There are many different ways in which tf and idf can be calculated. I want to know which formula is used by gensim in its LSA model. I have been going through its source code lsimodel.py
, but it is not obvious to me where the document-term matrix is created (probably because of memory optimizations).
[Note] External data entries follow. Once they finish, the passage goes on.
-- index fold over range' k (n-k) on two equal-length lists = fold over the zipped suffixes
lemma foldl_range'_zip {α β γ : Type} (dx : α) (dy : β)
    (g : α → β → γ → γ) :
    ∀ (m k : Nat) (xs : List α) (ys : List β) (b0 : γ), ys.length = xs.length → xs.length - k = m →
    (List.range' k m).foldl (fun b j => g (xs.getD j dx) (ys.getD j dy) b) b0
      = ((xs.drop k).zip (ys.drop k)).foldl (fun b p => g p.1 p.2 b) b0 := by
  intro m
  induction m with
  | zero =>
    intro k xs ys b0 hlen hm
    have hk : xs.length ≤ k := by omega
    have hk' : ys.length ≤ k := by omega
    simp [List.drop_eq_nil_of_le hk, List.drop_eq_nil_of_le hk']
  | succ m ih =>
    intro k xs ys b0 hlen hm
    have hk : k < xs.length := by omega
    have hk' : k < ys.length := by omega
    rw [List.range'_succ, ← List.getElem_cons_drop hk, ← List.getElem_cons_drop hk']
    simp only [List.zip_cons_cons, List.foldl_cons,
      List.getD_eq_getElem xs dx hk, List.getD_eq_getElem ys dy hk']
    exact ih (k + 1) xs ys _ hlen (by omega)

lemma getD_set_cases (l : List (Option Int)) (i k : Nat) (a : Option Int) :
    (l.set i a).getD k none = if i = k ∧ i < l.length then a else l.getD k none := by
  simp only [List.getD, List.getElem?_set]
  split_ifs <;> first | rfl | (simp_all; omega) | simp_all

-- characterization of pvD by the index recurrence of A
lemma pvD_char (bs : List (List (String × Int))) (i : Nat) (hi : i < bs.length) :
    pvD bs i = (List.range' (i + 1) (bs.length - (i + 1))).foldl
        (fun b j => if pvMeets (bs.getD i []) (bs.getD j []) then max (pvD bs j) b else b) 0
      + pvLookD (bs.getD i []) "height" := by
  have hlen := dp_length bs
  have hi' : i < (stack_of_boxes_dp bs).length := by omega
  have hd : bs.drop i = bs.getD i [] :: bs.drop (i + 1) := by
    rw [List.getD_eq_getElem bs [] hi]
    exact (List.getElem_cons_drop hi).symm
  have hdp := (dp_drop i bs).symm
  rw [hd] at hdp
  have h0 : ((stack_of_boxes_dp bs).drop i)[0]'(by simp; omega) = (stack_of_boxes_dp bs)[i]'hi' := by
    simp
  have hv : (stack_of_boxes_dp bs)[i]'hi'
      = pvLookD (bs.getD i []) "height"
        + ((bs.drop (i + 1)).zip (stack_of_boxes_dp (bs.drop (i + 1)))).foldl
            (fun best p => if pvMeets (bs.getD i []) p.1 then max best p.2 else best) 0 := by
    rw [← h0]
    simp only [hdp]
    simp [stack_of_boxes_dp]
  simp only [pvD]
  rw [List.getD_eq_getElem _ _ hi', hv, dp_drop]
  rw [foldl_range'_zip [] 0
      (fun x y b => if pvMeets (bs.getD i []) x then max y b else b)
      (bs.length - (i + 1)) (i + 1) bs (stack_of_boxes_dp bs) 0 hlen rfl]
  have hfun : (fun (b : Int) (p : List (String × Int) × Int) =>
        if pvMeets (bs.getD i []) p.1 then max p.2 b else b)
      = (fun b p => if pvMeets (bs.getD i []) p.1 then max b p.2 else b) := by
    funext b p
    by_cases h : pvMeets (bs.getD i []) p.1 <;> simp [max_comm]
  rw [hfun, add_comm]
-- the simultaneous invariant over the requests fold:
-- prefix sums of A's difference array = B's directly incremented frequency array
theorem pvMain (n' : Nat) : ∀ (rs : List (List Int)),
    (∀ r ∈ rs, ∃ s e : Int, r = [s, e] ∧ 0 ≤ s ∧ s ≤ e + 1 ∧ e + 1 ≤ (n' : Int)) →
    ∀ (d f : List Int), d.length = n' + 1 → f.length = n' →
    (∀ j : Nat, j < n' → pvPartial d j = f.getD j 0) →
    (rs.foldl (fun diff r =>
      match r with
      | [s, e] =>
          PySem.List.pySetD (PySem.List.pySetD diff s (PySem.List.pyGetD diff s 0 + 1)) (e + 1)
            (PySem.List.pyGetD (PySem.List.pySetD diff s (PySem.List.pyGetD diff s 0 + 1))
              (e + 1) 0 - 1)
      | _ => diff) d).length = n' + 1 ∧
    (rs.foldl (fun freq r =>
      match r with
      | [s, e] =>
          (PySem.List.pyRange s (e + 1) 1).foldl
            (fun f i => PySem.List.pySetD f i (PySem.List.pyGetD f i 0 + 1)) freq
      | [] => freq
      | [_] => freq
      | _ :: _ :: _ :: _ => freq) f).length = n' ∧
    ∀ j : Nat, j < n' →
      pvPartial (rs.foldl (fun diff r =>
        match r with
        | [s, e] =>
            PySem.List.pySetD (PySem.List.pySetD diff s (PySem.List.pyGetD diff s 0 + 1)) (e + 1)
              (PySem.List.pyGetD (PySem.List.pySetD diff s (PySem.List.pyGetD diff s 0 + 1))
                (e + 1) 0 - 1)
        | _ => diff) d) j
      = (rs.foldl (fun freq r =>
        match r with
        | [s, e] =>
            (PySem.List.pyRange s (e + 1) 1).foldl
              (fun f i => PySem.List.pySetD f i (PySem.List.pyGetD f i 0 + 1)) freq
        | [] => freq
        | [_] => freq
        | _ :: _ :: _ :: _ => freq) f).getD j 0 := by
  intro rs
  induction rs with
  | nil =>
    intro _ d f hd hf hinv
    exact ⟨hd, hf, hinv⟩
  | cons r rs ih =>
    intro hP d f hd hf hinv
    obtain ⟨s, e, rfl, hs, hse, hen⟩ := hP r (List.mem_cons_self ..)
    simp only [List.foldl_cons]
    -- the A step
    have hsd : s < (d.length : Int) := by omega
    have hset1 : PySem.List.pySetD d s (PySem.List.pyGetD d s 0 + 1)
        = d.set s.toNat (d.getD s.toNat 0 + 1) := by
      rw [PySem.List.pySetD_of_nonneg d _ hs, PySem.List.pyGetD_eq_getElem d 0 hs hsd,
        List.getD_eq_getElem]
    rw [hset1]
    set d1 := d.set s.toNat (d.getD s.toNat 0 + 1) with hd1
    have hd1len : d1.length = n' + 1 := by simp [hd1, hd]
    have he1 : (0 : Int) ≤ e + 1 := by omega
    have he1d : e + 1 < (d1.length : Int) := by omega
    have hset2 : PySem.List.pySetD d1 (e + 1) (PySem.List.pyGetD d1 (e + 1) 0 - 1)
        = d1.set (e + 1).toNat (d1.getD (e + 1).toNat 0 - 1) := by
      rw [PySem.List.pySetD_of_nonneg d1 _ he1, PySem.List.pyGetD_eq_getElem d1 0 he1 he1d,
        List.getD_eq_getElem]
    rw [hset2]
    set d2 := d1.set (e + 1).toNat (d1.getD (e + 1).toNat 0 - 1) with hd2
    have hd2len : d2.length = n' + 1 := by simp [hd2, hd1len]
    -- the B step
    obtain ⟨hf2len, hf2get⟩ := pvBump_range (e + 1 - s).toNat s (e + 1) f rfl hs (by omega)
    set f2 := (PySem.List.pyRange s (e + 1) 1).foldl
      (fun f i => PySem.List.pySetD f i (PySem.List.pyGetD f i 0 + 1)) f with hf2
    have hf2len' : f2.length = n' := by rw [hf2len, hf]
    -- the invariant is preserved by one request
    have hinv2 : ∀ j : Nat, j < n' → pvPartial d2 j = f2.getD j 0 := by
      intro j hj
      rw [hf2get j, hd2, pvPartial_set d1 _ _ (by omega) j, hd1,
        pvPartial_set d _ _ (by omega) j, ← hinv j hj]
      have hc1 : (s.toNat : Int) = s := Int.toNat_of_nonneg hs
      have hc2 : ((e + 1).toNat : Int) = e + 1 := Int.toNat_of_nonneg he1
      have hval : d1.getD (e + 1).toNat 0 - 1 - d1.getD (e + 1).toNat 0 = -1 := by ring
      have hx : d.getD s.toNat 0 + 1 - d.getD s.toNat 0 = 1 := by ring
      rw [hval, hx]
      split_ifs <;> omega
    exact ih (fun r hr => hP r (List.mem_cons_of_mem _ hr)) d2 f2 hd2len hf2len' hinv2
In one LSA paper, I read that each cell of the document-term matrix is the log-frequency of that word in that document, divided by the entropy of that word:
tf(w, d) = log(1 + frequency(w, d))
idf(w, D) = 1 / (-Σ_D p(w) log p(w))
However, this seems to be a very unusual formulation of tf-idf. A more familiar form of tf-idf is:
tf(w, d) = frequency(w, d)
idf(w, D) = log(|D| / |{d ∈ D: w ∈ d}|)
I also notice that there is a question on how the TfIdfModel
itself is implemented in gensim. However, I didn't see lsimodel.py
importing TfIdfModel
, and therefore can only assume that lsimodel.py
has its own implementation of tf-idf.
As I understand,
lsimodel.py
does not preform the tf-idf encoding step. You may find some details in gensim's API documentation - there's a dedicated tf-idf model, which can be employed to encode a text that can be later fed into the LSA model. From thetfidfmodel.py
source code it appears that the latter of two definitions of tf-idf you listed is followed.